Netflix announces it will offer up to a year of a flexible leave policy for new parents. Vodaphone offers workers returning from maternity leave a temporary part-time schedule with full-time pay. IBM will ship traveling worker-moms’ breast milk home. Change.org will offer 18 weeks of paid leave for anyone who becomes a parent.
Is there a chipping away at the lack of paid-leave policies that don’t exist in this country? Piece by piece, perhaps, companies are finding ways to make work work for parents. And, more clearly, they’re learning that it’s getting them some good attention.
“We’ve hit an amazing spot,” said Julia Beck, founder of Forty Weeks and the It’s Working Project, who helps companies figure out how to get women and parents back into the workplace. She hopes (as many of us do) that this will be the new norm. But “are these going to be flashes of media? Or is it going to be the true new normal?” she asked.

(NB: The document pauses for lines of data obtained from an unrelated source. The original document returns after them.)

-- pv_equiv track=rewrite | github.com/The-Academic-Observatory/oaebu-workflows | dags/oaebu_workflows/ucl_sales_telescope/ucl_sales_telescope.py | drop_empty_rows
-- ===== SOURCE A (Python) =====
-- from typing import List, Union
--
-- def drop_empty_rows(data: List[List]) -> List[List]:
--     """Finds rows of empty strings and removes it from the data
--
--     :param data: The data to clean
--     """
--
--     empty_rows = []
--     for i, row in enumerate(data):
--         if all([c == "" for c in row]) or not row:
--             empty_rows.append(i)
--     for i in sorted(empty_rows, reverse=True):
--         del data[i]
--     return data
-- ===== SOURCE B (Python) =====
-- from typing import List, Union
--
-- def drop_empty_rows(data: List[List]) -> List[List]:
--     """Finds rows of empty strings and removes it from the data (in place).
--
--     Single forward pass with a write cursor instead of collecting deletion
--     indices and deleting them in reverse; mutates and returns the same list.
--
--     :param data: The data to clean
--     """
--     j = 0
--     for row in data:
--         if any(c != "" for c in row):
--             data[j] = row
--             j += 1
--     del data[j:]
--     return data
-- ===== Notes on version B (the rewrite author's own statement) =====
-- stated objective: simpler
-- what changed: A collects the indices of all-empty rows in one pass and then deletes them one by one in reverse order; B does a single forward pass with a write cursor, compacting kept rows in place and truncating the tail.
import Mathlib
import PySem

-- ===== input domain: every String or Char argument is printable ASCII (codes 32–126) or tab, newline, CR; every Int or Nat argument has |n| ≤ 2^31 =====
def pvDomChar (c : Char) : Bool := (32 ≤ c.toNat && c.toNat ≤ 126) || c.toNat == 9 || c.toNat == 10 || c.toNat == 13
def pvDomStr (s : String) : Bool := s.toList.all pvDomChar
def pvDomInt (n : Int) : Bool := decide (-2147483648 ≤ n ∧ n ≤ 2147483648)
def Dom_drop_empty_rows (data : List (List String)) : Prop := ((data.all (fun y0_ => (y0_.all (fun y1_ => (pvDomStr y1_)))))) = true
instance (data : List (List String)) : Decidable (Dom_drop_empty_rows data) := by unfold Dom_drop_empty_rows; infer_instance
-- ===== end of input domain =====

-- B replaces A's collect-indices-then-delete-in-reverse with a single forward
-- write-cursor compaction in place (objective: simpler; same in-place mutation
-- and return of the same list object as A).


-- ===== PORT A =====
-- 'del data[i]' with 0 ≤ i < len(data) is exactly List.eraseIdx i.toNat (the
-- indices collected from enumerate are in range, and are deleted largest first).
def drop_empty_rows (data : List (List String)) : List (List String) :=
  let empty_rows : List Int :=
    (PySem.List.enumerate data).foldl
      (fun acc p =>
        if (p.2.map (fun c => c == "")).all (fun b => b) || p.2.isEmpty then acc ++ [p.1]
        else acc) []
  (PySem.List.sorted empty_rows (fun x => x) true).foldl
    (fun d i => d.eraseIdx i.toNat) data

-- ===== PORT B =====
-- 'for row in data' reads the original rows: the write cursor j never passes the
-- read index, so 'data[j] = row' only rewrites already-read cells; hence the loop
-- is a fold over the original list carrying (buffer, j), and 'del data[j:]' is take j.
def drop_empty_rows_alt (data : List (List String)) : List (List String) :=
  let st := data.foldl
    (fun (st : List (List String) × Nat) row =>
      if row.any (fun c => c != "") then (st.1.set st.2 row, st.2 + 1) else st)
    (data, 0)
  st.1.take st.2

-- ===== PRECONDITION & SPEC =====
def Spec_drop_empty_rows (data : List (List String)) (out : List (List String)) : Prop := out = drop_empty_rows_alt data
instance (data : List (List String)) (out : List (List String)) : Decidable (Spec_drop_empty_rows data out) := by unfold Spec_drop_empty_rows; infer_instance

-- ===== CLAIM (what is proved, stated in full; the proofs are below) =====
def Claim_equal_drop_empty_rows : Prop := ∀ (data : List (List String)), Dom_drop_empty_rows data → Spec_drop_empty_rows data (drop_empty_rows data)

-- ===== LEMMAS AND PROOFS =====

-- the row test both programs use: every cell is "" (true on the empty row)
def pvAllEmpty (row : List String) : Bool := row.all (fun c => c == "")

-- positions (from the front) of the all-empty rows
def pvIdxs : List (List String) → List Nat
  | [] => []
  | x :: t => (if pvAllEmpty x then [0] else []) ++ (pvIdxs t).map (· + 1)

theorem pvIdxs_pairwise (xs : List (List String)) : (pvIdxs xs).Pairwise (· < ·) := by
  induction xs with
  | nil => simp [pvIdxs]
  | cons x t ih =>
    simp only [pvIdxs]
    by_cases h : pvAllEmpty x = true <;>
      simp [h, List.pairwise_map, ih]

theorem pvEnum_filter (xs : List (List String)) (s : Int) :
    ((PySem.List.enumerate xs s).filter
        (fun q => (q.2.map (fun c => c == "")).all (fun b => b) || q.2.isEmpty)).map (·.1)
      = (pvIdxs xs).map (fun n : Nat => s + (n : Int)) := by
  induction xs generalizing s with
  | nil => simp [PySem.List.enumerate_nil, pvIdxs]
  | cons x t ih =>
    rw [PySem.List.enumerate_cons]
    have hx : ((x.map (fun c => c == "")).all (fun b => b) || x.isEmpty) = pvAllEmpty x := by
      cases x <;> simp [pvAllEmpty, List.all_map, Function.comp_def]
    by_cases h : pvAllEmpty x = true
    · simp only [pvIdxs, List.filter_cons, hx, h, if_true, List.map_cons,
        List.singleton_append, ih]
      refine List.cons_eq_cons.mpr ⟨by ring, ?_⟩
      rw [List.map_map]
      exact List.map_congr_left (fun n _ => by simp only [Function.comp_apply]; push_cast; ring)
    · simp only [pvIdxs, List.filter_cons, hx, h, if_false, Bool.false_eq_true, ih,
        List.nil_append]
      rw [List.map_map]
      exact List.map_congr_left (fun n _ => by simp only [Function.comp_apply]; push_cast; ring)

theorem pvFold_erase_succ (js : List Nat) (x : List String) (t : List (List String)) :
    (js.map (· + 1)).foldl (fun d i => d.eraseIdx i) (x :: t)
      = x :: js.foldl (fun d i => d.eraseIdx i) t := by
  induction js generalizing t with
  | nil => simp
  | cons j js ih => simp [List.eraseIdx_cons_succ, ih]

theorem pvDel_idxs (xs : List (List String)) :
    (pvIdxs xs).reverse.foldl (fun d i => d.eraseIdx i) xs
      = xs.filter (fun r => !pvAllEmpty r) := by
  induction xs with
  | nil => simp [pvIdxs]
  | cons x t ih =>
    simp only [pvIdxs, List.filter_cons]
    by_cases h : pvAllEmpty x = true
    · simp only [h, if_true, List.singleton_append, List.reverse_cons]
      rw [List.foldl_append, ← List.map_reverse, pvFold_erase_succ, ih]
      simp
    · simp only [h, if_false, Bool.false_eq_true, List.nil_append]
      rw [← List.map_reverse, pvFold_erase_succ, ih]
      simp

-- A computes the filter of the all-empty test
theorem pvA_eq_filter (data : List (List String)) :
    drop_empty_rows data = data.filter (fun r => !pvAllEmpty r) := by
  unfold drop_empty_rows
  rw [PySem.List.foldl_append_if
        (p := fun q : Int × List String =>
          (q.2.map (fun c => c == "")).all (fun b => b) || q.2.isEmpty)
        (f := fun q : Int × List String => q.1),
      List.nil_append, pvEnum_filter]
  have hs : PySem.List.sorted ((pvIdxs data).map (fun n : Nat => (0 : Int) + (n : Int)))
      (fun x => x) true = ((pvIdxs data).map (fun n : Nat => (0 : Int) + (n : Int))).reverse := by
    apply PySem.List.sorted_rev_eq_of_perm_of_pairwise_gt
    · exact (List.reverse_perm _)
    · rw [List.pairwise_reverse]
      simpa [List.pairwise_map] using
        (pvIdxs_pairwise data).imp (fun {a b} h => by exact_mod_cast by omega)
  show List.foldl (fun d i => d.eraseIdx i.toNat) data
      (PySem.List.sorted ((pvIdxs data).map (fun n : Nat => (0 : Int) + (n : Int)))
        (fun x => x) true)
    = data.filter (fun r => !pvAllEmpty r)
  rw [hs, ← List.map_reverse, List.foldl_map]
  simp only [zero_add, Int.toNat_natCast]
  exact pvDel_idxs data

-- B's compaction loop: writing kept rows at the cursor over a long-enough buffer
theorem pvB_inv (rows : List (List String)) :
    ∀ (w rest : List (List String)), rows.length ≤ rest.length →
    (let st := rows.foldl
        (fun (st : List (List String) × Nat) row =>
          if row.any (fun c => c != "") then (st.1.set st.2 row, st.2 + 1) else st)
        (w ++ rest, w.length)
     st.1.take st.2) = w ++ rows.filter (fun row => row.any (fun c => c != "")) := by
  induction rows with
  | nil => intro w rest _; simp
  | cons r rows ih =>
    intro w rest hlen
    cases rest with
    | nil => simp at hlen
    | cons r0 rest' =>
      simp only [List.foldl_cons, List.filter_cons]
      by_cases h : r.any (fun c => c != "") = true
      · simp only [h, if_true]
        have hset : (w ++ r0 :: rest').set w.length r = (w ++ [r]) ++ rest' := by
          rw [List.set_append_right _ _ (le_refl _)]
          simp
        rw [hset]
        have := ih (w ++ [r]) rest' (by simpa using Nat.le_of_succ_le_succ hlen)
        simpa [List.append_assoc] using this
      · rw [if_neg h]
        have hle : rows.length ≤ (r0 :: rest').length :=
          (Nat.le_of_succ_le_succ hlen).trans (Nat.le_succ _)
        simpa [h] using ih w (r0 :: rest') hle

theorem pvB_eq_filter (data : List (List String)) :
    drop_empty_rows_alt data = data.filter (fun r => !pvAllEmpty r) := by
  unfold drop_empty_rows_alt
  have h := pvB_inv data [] data (le_refl _)
  refine Eq.trans (b := data.filter (fun row => row.any (fun c => c != ""))) ?_ ?_
  · exact h
  · exact List.filter_congr (fun r _ => by
      cases r with
      | nil => simp [pvAllEmpty]
      | cons c t => cases hc : c == "" <;> simp [pvAllEmpty, hc, bne, List.any_eq_not_all_not])

-- ===== VERDICT (by name: the statement is the Claim_ definition above) =====
theorem drop_empty_rows_spec : Claim_equal_drop_empty_rows := by
  intro data _
  unfold Spec_drop_empty_rows
  rw [pvA_eq_filter, pvB_eq_filter]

These policies certainly stir up questions of how they will work. But what is clear is that they’re making other companies stand up and listen.
As Business Insider and Slate’s XX blog noted about Netflix, which announced the newest of these (mostly) applauded policies Tuesday, this isn’t necessarily a new practice. The company offers unlimited time off. The announcement, made in a blog post yesterday, is something of a clarification. And perhaps a sign that a company knows when the public is going to pay attention and stand behind an organization that announces something that seems so new, so cutting edge, so gasp-worthy. And it is all of that because, because this country still doesn’t offer paid maternity leave (unlike pretty much every other nation in the entire world).
IBM recently announced it would pay for traveling mom-workers to ship their pumped breast milk home. The good public relations attention for this move was unrelenting. And how much will this actually cost IBM? Pennies, relatively. A hugely profitable corporation paying to ship milk from a handful (at most) of women who are pumping and traveling? Not a big hit on the earnings reports. And yet, how much is the company getting from not only offering to do this, but also letting the world know?
Vodaphone announced a new leave policy that included allowing new moms to return to work part-time with their full-time salary for six months after returning from leave. “Even in the U.S.” Even.
Companies are doing these things to try to retain good talent. And, of course, for some positive press. But why, why is this such an amazing, unusual and celebrated prospect in 2015?
I’m looking forward to the day a company that has been behind on its leave policies rolls out its big announcement and it’s greeted by crickets.